## PROBLEM STATEMENT:
Work through the material below and tally the lines holding "hrev"; only the tally should be returned.

## DATA FOR REVIEW:
━━━━━━

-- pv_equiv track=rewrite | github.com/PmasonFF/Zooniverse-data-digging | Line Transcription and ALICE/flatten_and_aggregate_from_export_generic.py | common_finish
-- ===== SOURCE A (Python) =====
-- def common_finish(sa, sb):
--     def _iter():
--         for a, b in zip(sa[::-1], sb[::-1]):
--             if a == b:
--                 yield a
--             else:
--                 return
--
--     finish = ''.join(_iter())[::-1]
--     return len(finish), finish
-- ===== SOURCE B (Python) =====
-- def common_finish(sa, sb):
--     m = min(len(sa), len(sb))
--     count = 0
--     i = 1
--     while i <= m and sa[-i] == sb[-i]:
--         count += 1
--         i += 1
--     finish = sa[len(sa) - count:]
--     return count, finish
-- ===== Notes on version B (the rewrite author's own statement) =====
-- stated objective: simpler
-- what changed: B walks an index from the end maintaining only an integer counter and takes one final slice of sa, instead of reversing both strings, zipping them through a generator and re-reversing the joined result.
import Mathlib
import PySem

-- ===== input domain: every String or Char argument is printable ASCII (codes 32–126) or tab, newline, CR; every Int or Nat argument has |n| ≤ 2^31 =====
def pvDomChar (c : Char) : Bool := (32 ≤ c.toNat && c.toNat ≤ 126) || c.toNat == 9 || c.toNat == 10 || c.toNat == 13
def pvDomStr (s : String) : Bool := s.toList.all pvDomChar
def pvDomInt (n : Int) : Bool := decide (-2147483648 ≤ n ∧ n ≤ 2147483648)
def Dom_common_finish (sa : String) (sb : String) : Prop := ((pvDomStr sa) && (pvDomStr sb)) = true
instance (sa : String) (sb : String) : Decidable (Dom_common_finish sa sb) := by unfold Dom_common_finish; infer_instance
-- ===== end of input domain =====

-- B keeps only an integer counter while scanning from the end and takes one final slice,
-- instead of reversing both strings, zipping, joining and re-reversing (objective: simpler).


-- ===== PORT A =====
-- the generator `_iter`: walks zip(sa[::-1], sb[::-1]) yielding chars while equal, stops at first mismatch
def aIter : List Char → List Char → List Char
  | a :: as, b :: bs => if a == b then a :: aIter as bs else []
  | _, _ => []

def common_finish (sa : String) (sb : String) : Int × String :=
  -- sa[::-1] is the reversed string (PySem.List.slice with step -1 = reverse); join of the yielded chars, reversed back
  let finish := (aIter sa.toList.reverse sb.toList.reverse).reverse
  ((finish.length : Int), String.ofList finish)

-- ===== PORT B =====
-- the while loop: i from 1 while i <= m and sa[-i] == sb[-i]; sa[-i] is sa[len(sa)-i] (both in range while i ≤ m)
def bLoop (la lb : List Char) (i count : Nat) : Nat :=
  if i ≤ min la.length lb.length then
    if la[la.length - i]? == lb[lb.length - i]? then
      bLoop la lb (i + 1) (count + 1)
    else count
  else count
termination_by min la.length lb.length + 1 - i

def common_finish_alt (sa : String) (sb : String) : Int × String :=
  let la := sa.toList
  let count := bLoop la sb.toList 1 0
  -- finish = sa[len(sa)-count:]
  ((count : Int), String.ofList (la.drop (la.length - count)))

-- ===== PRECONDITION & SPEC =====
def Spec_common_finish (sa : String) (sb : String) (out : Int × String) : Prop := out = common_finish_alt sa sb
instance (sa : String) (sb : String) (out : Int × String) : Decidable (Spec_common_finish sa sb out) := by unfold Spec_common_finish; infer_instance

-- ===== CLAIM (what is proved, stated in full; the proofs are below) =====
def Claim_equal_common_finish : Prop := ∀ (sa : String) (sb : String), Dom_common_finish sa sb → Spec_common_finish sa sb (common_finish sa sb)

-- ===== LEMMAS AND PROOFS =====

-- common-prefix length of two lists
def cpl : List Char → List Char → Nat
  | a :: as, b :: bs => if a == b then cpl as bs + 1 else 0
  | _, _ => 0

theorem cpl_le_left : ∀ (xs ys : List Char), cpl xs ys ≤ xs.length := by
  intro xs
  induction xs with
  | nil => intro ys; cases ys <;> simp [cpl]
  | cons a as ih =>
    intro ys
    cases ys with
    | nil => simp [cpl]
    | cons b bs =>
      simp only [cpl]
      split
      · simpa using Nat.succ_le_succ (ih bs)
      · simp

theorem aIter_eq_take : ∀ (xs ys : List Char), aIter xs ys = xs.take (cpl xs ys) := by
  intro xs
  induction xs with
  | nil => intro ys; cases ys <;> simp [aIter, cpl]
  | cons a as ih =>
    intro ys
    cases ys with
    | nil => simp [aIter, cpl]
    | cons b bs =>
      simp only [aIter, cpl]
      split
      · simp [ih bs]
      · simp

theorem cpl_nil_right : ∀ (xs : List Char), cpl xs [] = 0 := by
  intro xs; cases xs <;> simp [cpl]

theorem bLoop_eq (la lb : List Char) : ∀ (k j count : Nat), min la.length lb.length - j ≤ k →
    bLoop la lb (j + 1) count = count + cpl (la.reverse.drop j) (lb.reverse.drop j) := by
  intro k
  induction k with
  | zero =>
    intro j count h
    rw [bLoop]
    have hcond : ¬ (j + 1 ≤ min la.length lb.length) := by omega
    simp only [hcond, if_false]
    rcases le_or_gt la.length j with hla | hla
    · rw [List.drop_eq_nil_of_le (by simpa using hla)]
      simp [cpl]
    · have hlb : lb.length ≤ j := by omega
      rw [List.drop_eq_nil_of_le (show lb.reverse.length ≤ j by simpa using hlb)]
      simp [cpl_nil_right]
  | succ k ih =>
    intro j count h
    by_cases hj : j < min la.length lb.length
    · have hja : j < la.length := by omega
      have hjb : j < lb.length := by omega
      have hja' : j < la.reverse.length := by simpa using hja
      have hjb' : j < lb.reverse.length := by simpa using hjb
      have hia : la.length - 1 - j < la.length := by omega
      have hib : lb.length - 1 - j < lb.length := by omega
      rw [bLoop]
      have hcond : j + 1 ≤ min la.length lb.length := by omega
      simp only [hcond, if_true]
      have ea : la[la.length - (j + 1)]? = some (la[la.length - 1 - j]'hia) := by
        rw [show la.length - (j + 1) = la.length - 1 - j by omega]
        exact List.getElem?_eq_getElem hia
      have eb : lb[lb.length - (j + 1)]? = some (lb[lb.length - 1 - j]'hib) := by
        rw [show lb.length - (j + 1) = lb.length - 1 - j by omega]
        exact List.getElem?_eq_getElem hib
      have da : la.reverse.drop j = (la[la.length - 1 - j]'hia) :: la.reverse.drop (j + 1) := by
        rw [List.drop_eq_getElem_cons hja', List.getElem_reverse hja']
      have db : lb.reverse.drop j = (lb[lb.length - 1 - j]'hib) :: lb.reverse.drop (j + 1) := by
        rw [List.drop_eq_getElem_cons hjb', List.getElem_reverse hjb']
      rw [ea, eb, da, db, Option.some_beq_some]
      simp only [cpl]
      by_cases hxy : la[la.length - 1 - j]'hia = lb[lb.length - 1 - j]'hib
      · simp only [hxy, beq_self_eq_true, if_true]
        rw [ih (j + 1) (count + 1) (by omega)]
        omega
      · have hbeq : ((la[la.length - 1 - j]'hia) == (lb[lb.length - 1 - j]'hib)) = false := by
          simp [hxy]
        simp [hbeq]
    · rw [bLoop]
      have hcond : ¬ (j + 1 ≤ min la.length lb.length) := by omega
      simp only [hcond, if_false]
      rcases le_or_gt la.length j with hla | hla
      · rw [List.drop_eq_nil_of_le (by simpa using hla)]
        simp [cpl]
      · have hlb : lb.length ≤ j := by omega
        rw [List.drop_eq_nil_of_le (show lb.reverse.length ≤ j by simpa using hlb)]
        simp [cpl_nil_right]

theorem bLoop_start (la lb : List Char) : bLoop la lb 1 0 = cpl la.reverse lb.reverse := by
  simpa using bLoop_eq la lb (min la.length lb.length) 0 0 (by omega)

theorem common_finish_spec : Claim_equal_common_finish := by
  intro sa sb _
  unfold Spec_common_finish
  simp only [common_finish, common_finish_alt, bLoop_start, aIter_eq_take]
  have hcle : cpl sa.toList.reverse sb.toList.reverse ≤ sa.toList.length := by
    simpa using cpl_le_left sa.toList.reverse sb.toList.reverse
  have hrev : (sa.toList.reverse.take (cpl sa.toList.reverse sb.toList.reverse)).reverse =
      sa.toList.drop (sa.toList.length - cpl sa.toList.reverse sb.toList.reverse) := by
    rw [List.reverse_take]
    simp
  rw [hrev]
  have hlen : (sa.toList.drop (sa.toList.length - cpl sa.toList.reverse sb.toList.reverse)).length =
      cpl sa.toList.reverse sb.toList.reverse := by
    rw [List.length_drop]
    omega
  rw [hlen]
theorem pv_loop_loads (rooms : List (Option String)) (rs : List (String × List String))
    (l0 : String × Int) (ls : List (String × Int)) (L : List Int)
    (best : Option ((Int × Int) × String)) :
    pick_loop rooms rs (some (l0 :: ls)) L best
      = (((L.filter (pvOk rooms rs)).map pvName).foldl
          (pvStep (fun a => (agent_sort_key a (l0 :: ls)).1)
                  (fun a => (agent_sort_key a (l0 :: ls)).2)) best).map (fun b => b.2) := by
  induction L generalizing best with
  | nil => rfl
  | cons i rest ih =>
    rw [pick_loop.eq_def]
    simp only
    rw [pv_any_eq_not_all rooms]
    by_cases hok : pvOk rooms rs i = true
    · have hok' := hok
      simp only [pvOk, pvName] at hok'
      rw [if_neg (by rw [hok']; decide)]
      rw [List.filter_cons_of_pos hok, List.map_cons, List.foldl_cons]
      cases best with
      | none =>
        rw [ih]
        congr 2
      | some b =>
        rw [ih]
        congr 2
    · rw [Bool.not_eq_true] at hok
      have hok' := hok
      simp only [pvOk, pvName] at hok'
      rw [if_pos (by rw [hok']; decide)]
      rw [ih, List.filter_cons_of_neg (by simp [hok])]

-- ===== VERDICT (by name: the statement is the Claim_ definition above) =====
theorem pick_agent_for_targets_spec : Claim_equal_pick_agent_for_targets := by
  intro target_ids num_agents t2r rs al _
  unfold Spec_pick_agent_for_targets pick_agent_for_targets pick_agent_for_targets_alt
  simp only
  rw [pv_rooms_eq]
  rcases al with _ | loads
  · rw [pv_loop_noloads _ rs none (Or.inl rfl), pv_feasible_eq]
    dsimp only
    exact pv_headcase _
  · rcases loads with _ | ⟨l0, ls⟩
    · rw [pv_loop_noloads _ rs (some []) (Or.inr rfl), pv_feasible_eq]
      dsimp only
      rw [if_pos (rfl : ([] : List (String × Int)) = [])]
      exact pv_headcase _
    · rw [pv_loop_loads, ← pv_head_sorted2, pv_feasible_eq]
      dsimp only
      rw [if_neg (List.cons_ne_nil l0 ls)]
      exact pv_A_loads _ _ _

━━━━━━

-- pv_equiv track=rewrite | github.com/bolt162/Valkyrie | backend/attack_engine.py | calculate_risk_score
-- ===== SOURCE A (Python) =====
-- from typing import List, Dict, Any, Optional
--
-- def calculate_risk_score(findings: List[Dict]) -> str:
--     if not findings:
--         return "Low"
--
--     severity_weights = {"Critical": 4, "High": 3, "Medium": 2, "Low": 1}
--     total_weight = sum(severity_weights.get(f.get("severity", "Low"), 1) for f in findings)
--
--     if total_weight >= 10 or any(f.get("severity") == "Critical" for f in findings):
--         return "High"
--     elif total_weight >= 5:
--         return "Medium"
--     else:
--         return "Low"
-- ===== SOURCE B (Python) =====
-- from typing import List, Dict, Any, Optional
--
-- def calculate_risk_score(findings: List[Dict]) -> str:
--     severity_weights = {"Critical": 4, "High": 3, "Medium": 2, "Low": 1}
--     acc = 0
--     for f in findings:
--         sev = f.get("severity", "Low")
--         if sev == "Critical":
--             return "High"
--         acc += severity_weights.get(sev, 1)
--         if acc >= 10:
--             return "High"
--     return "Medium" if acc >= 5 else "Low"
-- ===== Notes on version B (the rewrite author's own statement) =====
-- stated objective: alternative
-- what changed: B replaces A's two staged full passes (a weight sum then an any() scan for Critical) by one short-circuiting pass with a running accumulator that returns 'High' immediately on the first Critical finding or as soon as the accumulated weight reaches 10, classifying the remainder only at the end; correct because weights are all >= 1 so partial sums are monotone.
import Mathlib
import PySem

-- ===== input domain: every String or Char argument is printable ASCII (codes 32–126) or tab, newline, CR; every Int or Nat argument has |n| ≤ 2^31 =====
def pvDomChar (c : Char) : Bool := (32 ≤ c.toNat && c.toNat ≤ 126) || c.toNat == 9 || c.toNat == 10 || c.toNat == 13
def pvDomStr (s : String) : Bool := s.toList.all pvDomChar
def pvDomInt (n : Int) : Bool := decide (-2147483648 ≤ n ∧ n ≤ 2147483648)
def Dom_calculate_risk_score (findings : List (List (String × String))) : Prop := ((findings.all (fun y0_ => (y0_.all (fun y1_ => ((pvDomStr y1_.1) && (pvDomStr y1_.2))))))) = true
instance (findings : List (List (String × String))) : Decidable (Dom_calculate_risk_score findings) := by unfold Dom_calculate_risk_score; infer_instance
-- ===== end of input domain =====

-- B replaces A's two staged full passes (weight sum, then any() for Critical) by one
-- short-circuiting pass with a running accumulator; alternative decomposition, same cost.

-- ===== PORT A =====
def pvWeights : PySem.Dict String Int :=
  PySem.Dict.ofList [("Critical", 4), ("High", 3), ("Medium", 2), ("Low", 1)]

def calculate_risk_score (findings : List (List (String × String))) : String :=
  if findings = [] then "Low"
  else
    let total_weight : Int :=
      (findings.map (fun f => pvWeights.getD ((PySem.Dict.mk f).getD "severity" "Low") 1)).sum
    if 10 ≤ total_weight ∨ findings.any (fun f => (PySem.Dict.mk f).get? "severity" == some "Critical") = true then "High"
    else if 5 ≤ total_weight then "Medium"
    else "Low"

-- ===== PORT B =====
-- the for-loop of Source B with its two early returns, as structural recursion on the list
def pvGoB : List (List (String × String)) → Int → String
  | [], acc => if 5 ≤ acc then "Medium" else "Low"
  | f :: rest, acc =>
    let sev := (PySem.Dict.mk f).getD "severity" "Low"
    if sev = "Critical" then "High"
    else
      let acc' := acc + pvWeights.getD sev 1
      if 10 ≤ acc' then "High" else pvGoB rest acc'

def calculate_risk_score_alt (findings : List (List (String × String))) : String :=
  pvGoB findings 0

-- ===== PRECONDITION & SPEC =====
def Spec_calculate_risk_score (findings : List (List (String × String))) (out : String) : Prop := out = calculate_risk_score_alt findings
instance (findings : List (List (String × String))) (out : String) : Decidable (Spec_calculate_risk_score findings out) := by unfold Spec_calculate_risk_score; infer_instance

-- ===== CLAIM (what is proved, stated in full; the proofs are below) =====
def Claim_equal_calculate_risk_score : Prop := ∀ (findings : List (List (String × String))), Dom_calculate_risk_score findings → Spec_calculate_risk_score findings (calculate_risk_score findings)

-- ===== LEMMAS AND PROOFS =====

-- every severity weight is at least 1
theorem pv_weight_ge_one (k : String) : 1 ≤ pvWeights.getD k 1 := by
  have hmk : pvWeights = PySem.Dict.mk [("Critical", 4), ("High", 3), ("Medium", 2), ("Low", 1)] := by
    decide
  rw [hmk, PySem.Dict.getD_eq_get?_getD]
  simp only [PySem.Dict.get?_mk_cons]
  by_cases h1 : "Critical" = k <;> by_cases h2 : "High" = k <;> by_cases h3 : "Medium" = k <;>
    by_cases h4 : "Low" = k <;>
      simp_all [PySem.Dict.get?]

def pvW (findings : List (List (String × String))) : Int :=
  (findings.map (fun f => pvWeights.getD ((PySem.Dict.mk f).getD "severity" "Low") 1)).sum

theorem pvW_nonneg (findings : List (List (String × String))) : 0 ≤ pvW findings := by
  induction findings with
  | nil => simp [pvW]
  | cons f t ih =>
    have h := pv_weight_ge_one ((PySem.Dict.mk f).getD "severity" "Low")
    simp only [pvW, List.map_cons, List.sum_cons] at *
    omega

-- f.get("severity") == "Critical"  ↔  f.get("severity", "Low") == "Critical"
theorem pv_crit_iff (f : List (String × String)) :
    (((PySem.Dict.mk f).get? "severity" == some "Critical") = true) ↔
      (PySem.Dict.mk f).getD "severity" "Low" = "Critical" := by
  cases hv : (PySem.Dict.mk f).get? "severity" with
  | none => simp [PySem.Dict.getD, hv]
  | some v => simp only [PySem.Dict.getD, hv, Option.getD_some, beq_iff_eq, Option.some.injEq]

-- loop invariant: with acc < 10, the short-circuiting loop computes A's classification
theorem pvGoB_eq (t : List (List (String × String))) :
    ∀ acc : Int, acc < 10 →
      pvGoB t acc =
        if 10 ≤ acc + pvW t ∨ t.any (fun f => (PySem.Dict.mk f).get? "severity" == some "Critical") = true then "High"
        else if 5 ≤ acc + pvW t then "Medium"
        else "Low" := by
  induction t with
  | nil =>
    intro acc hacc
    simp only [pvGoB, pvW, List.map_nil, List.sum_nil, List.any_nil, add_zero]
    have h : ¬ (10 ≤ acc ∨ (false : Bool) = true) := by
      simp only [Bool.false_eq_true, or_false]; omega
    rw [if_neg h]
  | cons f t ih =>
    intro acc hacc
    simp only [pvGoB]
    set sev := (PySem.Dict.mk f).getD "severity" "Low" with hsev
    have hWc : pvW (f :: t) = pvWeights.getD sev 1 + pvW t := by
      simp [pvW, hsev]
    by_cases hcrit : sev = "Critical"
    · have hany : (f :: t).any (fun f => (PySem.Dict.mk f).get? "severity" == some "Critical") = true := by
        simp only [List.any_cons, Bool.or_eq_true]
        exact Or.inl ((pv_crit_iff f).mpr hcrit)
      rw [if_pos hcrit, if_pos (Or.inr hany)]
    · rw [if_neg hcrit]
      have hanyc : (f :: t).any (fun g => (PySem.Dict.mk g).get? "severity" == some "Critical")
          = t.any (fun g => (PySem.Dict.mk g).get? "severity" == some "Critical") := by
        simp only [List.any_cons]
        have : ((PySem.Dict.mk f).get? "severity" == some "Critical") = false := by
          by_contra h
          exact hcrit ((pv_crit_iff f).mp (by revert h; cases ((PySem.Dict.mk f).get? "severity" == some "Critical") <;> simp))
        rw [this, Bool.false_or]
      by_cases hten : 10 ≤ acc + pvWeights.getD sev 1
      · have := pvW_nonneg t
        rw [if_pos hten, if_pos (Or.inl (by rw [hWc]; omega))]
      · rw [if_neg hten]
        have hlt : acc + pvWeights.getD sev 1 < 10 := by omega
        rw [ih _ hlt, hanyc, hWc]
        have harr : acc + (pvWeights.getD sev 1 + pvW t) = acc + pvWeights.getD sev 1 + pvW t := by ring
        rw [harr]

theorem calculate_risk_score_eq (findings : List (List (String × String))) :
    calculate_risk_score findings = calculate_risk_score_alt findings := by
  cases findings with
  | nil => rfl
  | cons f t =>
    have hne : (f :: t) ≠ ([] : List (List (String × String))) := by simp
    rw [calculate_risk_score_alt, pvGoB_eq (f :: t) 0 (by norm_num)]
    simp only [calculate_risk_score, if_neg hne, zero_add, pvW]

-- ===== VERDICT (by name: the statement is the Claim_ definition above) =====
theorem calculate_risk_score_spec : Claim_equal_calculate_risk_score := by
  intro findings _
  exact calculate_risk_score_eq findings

━━━━━━

## OUTPUT OF THE EXERCISE:
2